§ **Task directions**
The lines you need are those holding the word "Python"; pull them from the material.
━━━━━ Records to use ━━━━━
-- pv_equiv track=rewrite | github.com/bmalbusca/slack-tui | processors/autocomplete.py | fuzzy_match_channels
-- ===== SOURCE A (Python) =====
-- from typing import List, Tuple
--
-- def fuzzy_match_channels(query: str, channels: List[dict]) -> List[Tuple[dict, int]]:
--     """Fuzzy match channels by name."""
--     query = query.lower().strip('#')
--     matches = []
--
--     for channel in channels:
--         name = channel['name'].lower()
--
--         if name == query:
--             matches.append((channel, 100))
--         elif name.startswith(query):
--             matches.append((channel, 90))
--         elif query in name:
--             matches.append((channel, 70))
--         elif all(c in name for c in query):
--             matches.append((channel, 50))
--
--     matches.sort(key=lambda x: x[1], reverse=True)
--     return matches
-- ===== SOURCE B (Python) =====
-- def _score(name, query):
--     """Match quality of one lowercased channel name against the query, 0 = no match."""
--     if name == query:
--         return 100
--     if name.startswith(query):
--         return 90
--     if query in name:
--         return 70
--     if all(c in name for c in query):
--         return 50
--     return 0
--
-- def fuzzy_match_channels(query, channels):
--     """Fuzzy match channels by name: score once, then select by descending level."""
--     q = query.lower().strip('#')
--     scored = [(ch, _score(ch['name'].lower(), q)) for ch in channels]
--     return [p for level in (100, 90, 70, 50) for p in scored if p[1] == level]
-- ===== Notes on version B (the rewrite author's own statement) =====
-- stated objective: alternative
-- what changed: Replaces A's accumulate-then-stable-sort with two staged passes: a total scoring function maps every channel to its level once, then the output is selected by iterating the four levels 100/90/70/50 in order and filtering the scored list, so no sort is performed and non-matches are dropped by the level filter instead of by branch structure.
import Mathlib
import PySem

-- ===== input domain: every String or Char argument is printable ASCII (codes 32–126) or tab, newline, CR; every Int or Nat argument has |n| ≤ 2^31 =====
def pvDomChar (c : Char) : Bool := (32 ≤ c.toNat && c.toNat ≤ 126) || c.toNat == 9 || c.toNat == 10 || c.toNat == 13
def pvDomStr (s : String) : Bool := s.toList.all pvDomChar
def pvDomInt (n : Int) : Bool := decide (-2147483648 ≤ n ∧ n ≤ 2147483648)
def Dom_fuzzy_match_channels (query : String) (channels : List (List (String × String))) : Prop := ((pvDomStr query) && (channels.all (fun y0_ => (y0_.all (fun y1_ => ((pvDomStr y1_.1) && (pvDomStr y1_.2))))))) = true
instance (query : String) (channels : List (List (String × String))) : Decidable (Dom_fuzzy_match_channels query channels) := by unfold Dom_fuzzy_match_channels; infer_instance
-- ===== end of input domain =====

-- B replaces A's accumulate-then-stable-sort with a scoring pass followed by four level filters, concatenated in descending score order (no sort).

-- ===== PORT A =====
def fuzzy_match_channels (query : String) (channels : List (List (String × String))) : List ((List (String × String)) × Int) :=
  let q := PySem.Str.stripChars (PySem.Str.lower query) "#"
  let ms := channels.foldl (fun acc channel =>
    match PySem.Dict.get? (PySem.Dict.mk channel) "name" with
    | none => acc   -- Python raises KeyError here; excluded by Pre_
    | some nm =>
      let name := PySem.Str.lower nm
      if name = q then acc ++ [(channel, (100 : Int))]
      else if PySem.Str.startswith name q then acc ++ [(channel, (90 : Int))]
      else if PySem.Str.isIn q name then acc ++ [(channel, (70 : Int))]
      else if q.toList.all (fun c => PySem.Chars.isIn [c] name.toList) then acc ++ [(channel, (50 : Int))]
      else acc) []
  PySem.List.sorted ms (fun x => x.2) true

-- ===== PORT B =====
-- Source B's _score: total match-quality function, 0 meaning no match
def pvScore (name : String) (query : String) : Int :=
  if name = query then 100
  else if PySem.Str.startswith name query then 90
  else if PySem.Str.isIn query name then 70
  else if query.toList.all (fun c => PySem.Chars.isIn [c] name.toList) then 50
  else 0

def fuzzy_match_channels_alt (query : String) (channels : List (List (String × String))) : List ((List (String × String)) × Int) :=
  let q := PySem.Str.stripChars (PySem.Str.lower query) "#"
  let scored := channels.map (fun ch =>
    match PySem.Dict.get? (PySem.Dict.mk ch) "name" with
    | none => (ch, (0 : Int))   -- Python raises KeyError here; excluded by Pre_
    | some nm => (ch, pvScore (PySem.Str.lower nm) q))
  ([100, 90, 70, 50] : List Int).flatMap (fun level => scored.filter (fun p => p.2 == level))

-- ===== PRECONDITION & SPEC =====
-- Pre_ excludes exactly the channels lists with a dict lacking a 'name' key, where Python A raises KeyError.
def Pre_fuzzy_match_channels (_query : String) (channels : List (List (String × String))) : Prop :=
  channels.all (fun ch => (PySem.Dict.get? (PySem.Dict.mk ch) "name").isSome) = true
instance (query : String) (channels : List (List (String × String))) : Decidable (Pre_fuzzy_match_channels query channels) := by unfold Pre_fuzzy_match_channels; infer_instance

def pvWitness_fuzzy_match_channels : String × (List (List (String × String))) :=
  ("#Gen", [[("name", "general")], [("name", "random")], [("name", "genchat")]])

def Spec_fuzzy_match_channels (query : String) (channels : List (List (String × String))) (out : List ((List (String × String)) × Int)) : Prop := out = fuzzy_match_channels_alt query channels
instance (query : String) (channels : List (List (String × String))) (out : List ((List (String × String)) × Int)) : Decidable (Spec_fuzzy_match_channels query channels out) := by unfold Spec_fuzzy_match_channels; infer_instance

-- ===== CLAIM (what is proved, stated in full; the proofs are below) =====
def Claim_equal_fuzzy_match_channels : Prop := ∀ (query : String) (channels : List (List (String × String))), Dom_fuzzy_match_channels query channels → Pre_fuzzy_match_channels query channels → Spec_fuzzy_match_channels query channels (fuzzy_match_channels query channels)

-- ===== LEMMAS AND PROOFS =====

-- the single (channel, score) item a channel contributes in A, or []
def pvEmit (q : String) (channel : List (String × String)) : List ((List (String × String)) × Int) :=
  match PySem.Dict.get? (PySem.Dict.mk channel) "name" with
  | none => []
  | some nm =>
    if PySem.Str.lower nm = q then [(channel, (100 : Int))]
    else if PySem.Str.startswith (PySem.Str.lower nm) q then [(channel, (90 : Int))]
    else if PySem.Str.isIn q (PySem.Str.lower nm) then [(channel, (70 : Int))]
    else if q.toList.all (fun c => PySem.Chars.isIn [c] (PySem.Str.lower nm).toList) then [(channel, (50 : Int))]
    else []

def pvFilt (s : Int) (ms : List ((List (String × String)) × Int)) : List ((List (String × String)) × Int) :=
  ms.filter (fun p => p.2 == s)

lemma pvEmit_score (q : String) (ch : List (String × String)) :
    ∀ p ∈ pvEmit q ch, p.2 = 100 ∨ p.2 = 90 ∨ p.2 = 70 ∨ p.2 = 50 := by
  intro p hp
  unfold pvEmit at hp
  rcases h : PySem.Dict.get? (PySem.Dict.mk ch) "name" with _ | nm <;> rw [h] at hp
  · simp at hp
  · simp only at hp
    split_ifs at hp <;> simp_all

-- A's scan is the flatMap of pvEmit
lemma pvA_fold (q : String) (channels : List (List (String × String))) (init : List ((List (String × String)) × Int)) :
    channels.foldl (fun acc channel =>
      match PySem.Dict.get? (PySem.Dict.mk channel) "name" with
      | none => acc
      | some nm =>
        let name := PySem.Str.lower nm
        if name = q then acc ++ [(channel, (100 : Int))]
        else if PySem.Str.startswith name q then acc ++ [(channel, (90 : Int))]
        else if PySem.Str.isIn q name then acc ++ [(channel, (70 : Int))]
        else if q.toList.all (fun c => PySem.Chars.isIn [c] name.toList) then acc ++ [(channel, (50 : Int))]
        else acc) init
    = init ++ channels.flatMap (pvEmit q) := by
  induction channels generalizing init with
  | nil => simp
  | cons ch chs ih =>
    rcases h : PySem.Dict.get? (PySem.Dict.mk ch) "name" with _ | nm
    · simp only [List.foldl_cons, List.flatMap_cons, h]
      rw [ih]
      simp [pvEmit, h]
    · simp only [List.foldl_cons, List.flatMap_cons, h]
      split_ifs with h1 h2 h3 h4 <;> rw [ih] <;> clear ih <;>
        simp_all [pvEmit, List.append_assoc]

-- for a nonzero level, filtering B's scored list equals filtering A's emitted list
lemma pvB_filter (q : String) (channels : List (List (String × String))) (lvl : Int) (hl : lvl ≠ 0) :
    (channels.map (fun ch =>
      match PySem.Dict.get? (PySem.Dict.mk ch) "name" with
      | none => (ch, (0 : Int))
      | some nm => (ch, pvScore (PySem.Str.lower nm) q))).filter (fun p => p.2 == lvl)
    = pvFilt lvl (channels.flatMap (pvEmit q)) := by
  induction channels with
  | nil => simp [pvFilt]
  | cons ch chs ih =>
    simp only [List.map_cons, List.flatMap_cons, List.filter_cons, List.filter_append, pvFilt] at ih ⊢
    rw [ih]
    rcases h : PySem.Dict.get? (PySem.Dict.mk ch) "name" with _ | nm
    · rw [show ((ch, (0 : Int)).2 == lvl) = false by simpa using fun he => hl he.symm]
      simp [pvEmit, h]
    · simp only [h]
      unfold pvScore pvEmit
      rw [h]
      split_ifs <;> simp_all

lemma pvInsertBy_front {α : Type} (before : α → α → Bool) (x : α) (R : List α)
    (h : ∀ y ∈ R, before x y = true) :
    PySem.List.insertBy before x R = x :: R := by
  cases R with
  | nil => rfl
  | cons y ys => simp [PySem.List.insertBy, h y (by simp)]

lemma pvInsertBy_append_left {α : Type} (before : α → α → Bool) (x : α) (A R : List α)
    (h : ∀ y ∈ A, before x y = false) :
    PySem.List.insertBy before x (A ++ R) = A ++ PySem.List.insertBy before x R := by
  induction A with
  | nil => rfl
  | cons a as ih =>
    simp only [List.cons_append, PySem.List.insertBy, h a (by simp)]
    rw [ih (fun y hy => h y (by simp [hy]))]
    simp

-- stable reverse-sort of a {100,90,70,50}-scored list is the concatenation of its score blocks
lemma pvSortInv (ms A B C D : List ((List (String × String)) × Int))
    (hA : ∀ p ∈ A, p.2 = 100) (hB : ∀ p ∈ B, p.2 = 90)
    (hC : ∀ p ∈ C, p.2 = 70) (hD : ∀ p ∈ D, p.2 = 50)
    (hm : ∀ p ∈ ms, p.2 = 100 ∨ p.2 = 90 ∨ p.2 = 70 ∨ p.2 = 50) :
    ms.foldl (fun acc x => PySem.List.insertBy (fun a b => decide (b.2 < a.2)) x acc) (A ++ B ++ C ++ D)
    = (A ++ pvFilt 100 ms) ++ (B ++ pvFilt 90 ms) ++ (C ++ pvFilt 70 ms) ++ (D ++ pvFilt 50 ms) := by
  induction ms generalizing A B C D with
  | nil => simp [pvFilt]
  | cons x xs ih =>
    have hx := hm x (by simp)
    have hxs : ∀ p ∈ xs, p.2 = 100 ∨ p.2 = 90 ∨ p.2 = 70 ∨ p.2 = 50 :=
      fun p hp => hm p (by simp [hp])
    simp only [List.foldl_cons]
    rcases hx with h | h | h | h
    · -- score 100: goes to the end of block A
      rw [show A ++ B ++ C ++ D = A ++ (B ++ C ++ D) by simp [List.append_assoc],
        pvInsertBy_append_left _ x _ _ (by intro y hy; simp [hA y hy, h]),
        pvInsertBy_front _ x _ (by
          intro y hy
          simp only [List.mem_append] at hy
          rcases hy with (hy | hy) | hy
          · simp [hB y hy, h]
          · simp [hC y hy, h]
          · simp [hD y hy, h])]
      have := ih (A ++ [x]) B C D
        (by intro p hp; rcases List.mem_append.1 hp with hp | hp
            · exact hA p hp
            · simp at hp; simp [hp, h]) hB hC hD hxs
      rw [show A ++ (x :: (B ++ C ++ D)) = (A ++ [x]) ++ B ++ C ++ D by simp [List.append_assoc]]
      rw [this]
      simp [pvFilt, h, List.append_assoc]
    · -- score 90: end of block B
      rw [show A ++ B ++ C ++ D = (A ++ B) ++ (C ++ D) by simp [List.append_assoc],
        pvInsertBy_append_left _ x _ _ (by
          intro y hy
          rcases List.mem_append.1 hy with hy | hy
          · simp [hA y hy, h]
          · simp [hB y hy, h]),
        pvInsertBy_front _ x _ (by
          intro y hy
          rcases List.mem_append.1 hy with hy | hy
          · simp [hC y hy, h]
          · simp [hD y hy, h])]
      have := ih A (B ++ [x]) C D hA
        (by intro p hp; rcases List.mem_append.1 hp with hp | hp
            · exact hB p hp
            · simp at hp; simp [hp, h]) hC hD hxs
      rw [show (A ++ B) ++ (x :: (C ++ D)) = A ++ (B ++ [x]) ++ C ++ D by simp [List.append_assoc]]
      rw [this]
      simp [pvFilt, h, List.append_assoc]
    · -- score 70: end of block C
      rw [show A ++ B ++ C ++ D = (A ++ B ++ C) ++ D by simp [List.append_assoc],
        pvInsertBy_append_left _ x _ _ (by
          intro y hy
          simp only [List.mem_append] at hy
          rcases hy with (hy | hy) | hy
          · simp [hA y hy, h]
          · simp [hB y hy, h]
          · simp [hC y hy, h]),
        pvInsertBy_front _ x _ (by intro y hy; simp [hD y hy, h])]
      have := ih A B (C ++ [x]) D hA hB
        (by intro p hp; rcases List.mem_append.1 hp with hp | hp
            · exact hC p hp
            · simp at hp; simp [hp, h]) hD hxs
      rw [show (A ++ B ++ C) ++ (x :: D) = A ++ B ++ (C ++ [x]) ++ D by simp [List.append_assoc]]
      rw [this]
      simp [pvFilt, h, List.append_assoc]
    · -- score 50: very end
      rw [PySem.List.insertBy_of_forall_not_before _ x _ (by
          intro y hy
          simp only [List.mem_append] at hy
          rcases hy with ((hy | hy) | hy) | hy
          · simp [hA y hy, h]
          · simp [hB y hy, h]
          · simp [hC y hy, h]
          · simp [hD y hy, h])]
      have := ih A B C (D ++ [x]) hA hB hC
        (by intro p hp; rcases List.mem_append.1 hp with hp | hp
            · exact hD p hp
            · simp at hp; simp [hp, h]) hxs
      rw [show (A ++ B ++ C ++ D) ++ [x] = A ++ B ++ C ++ (D ++ [x]) by simp [List.append_assoc]]
      rw [this]
      simp [pvFilt, h, List.append_assoc]

-- ===== VERDICT (by name: the statement is the Claim_ definition above) =====
theorem fuzzy_match_channels_spec : Claim_equal_fuzzy_match_channels := by
  intro query channels _ _
  unfold Spec_fuzzy_match_channels fuzzy_match_channels fuzzy_match_channels_alt
  simp only [pvA_fold, List.nil_append, List.flatMap_cons, List.flatMap_nil, List.append_nil]
  rw [PySem.List.sorted_rev_eq_foldl_insertBy]
  rw [pvB_filter _ _ 100 (by norm_num), pvB_filter _ _ 90 (by norm_num),
      pvB_filter _ _ 70 (by norm_num), pvB_filter _ _ 50 (by norm_num)]
  have := pvSortInv (channels.flatMap (pvEmit (PySem.Str.stripChars (PySem.Str.lower query) "#"))) [] [] [] []
    (by simp) (by simp) (by simp) (by simp)
    (by intro p hp; rcases List.mem_flatMap.1 hp with ⟨ch, _, hp⟩; exact pvEmit_score _ ch p hp)
  simpa using this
━━━━━
§ **Solution below**
-- ===== SOURCE A (Python) =====
-- ===== SOURCE B (Python) =====
    | none => acc   -- Python raises KeyError here; excluded by Pre_
    | none => (ch, (0 : Int))   -- Python raises KeyError here; excluded by Pre_
-- Pre_ excludes exactly the channels lists with a dict lacking a 'name' key, where Python A raises KeyError.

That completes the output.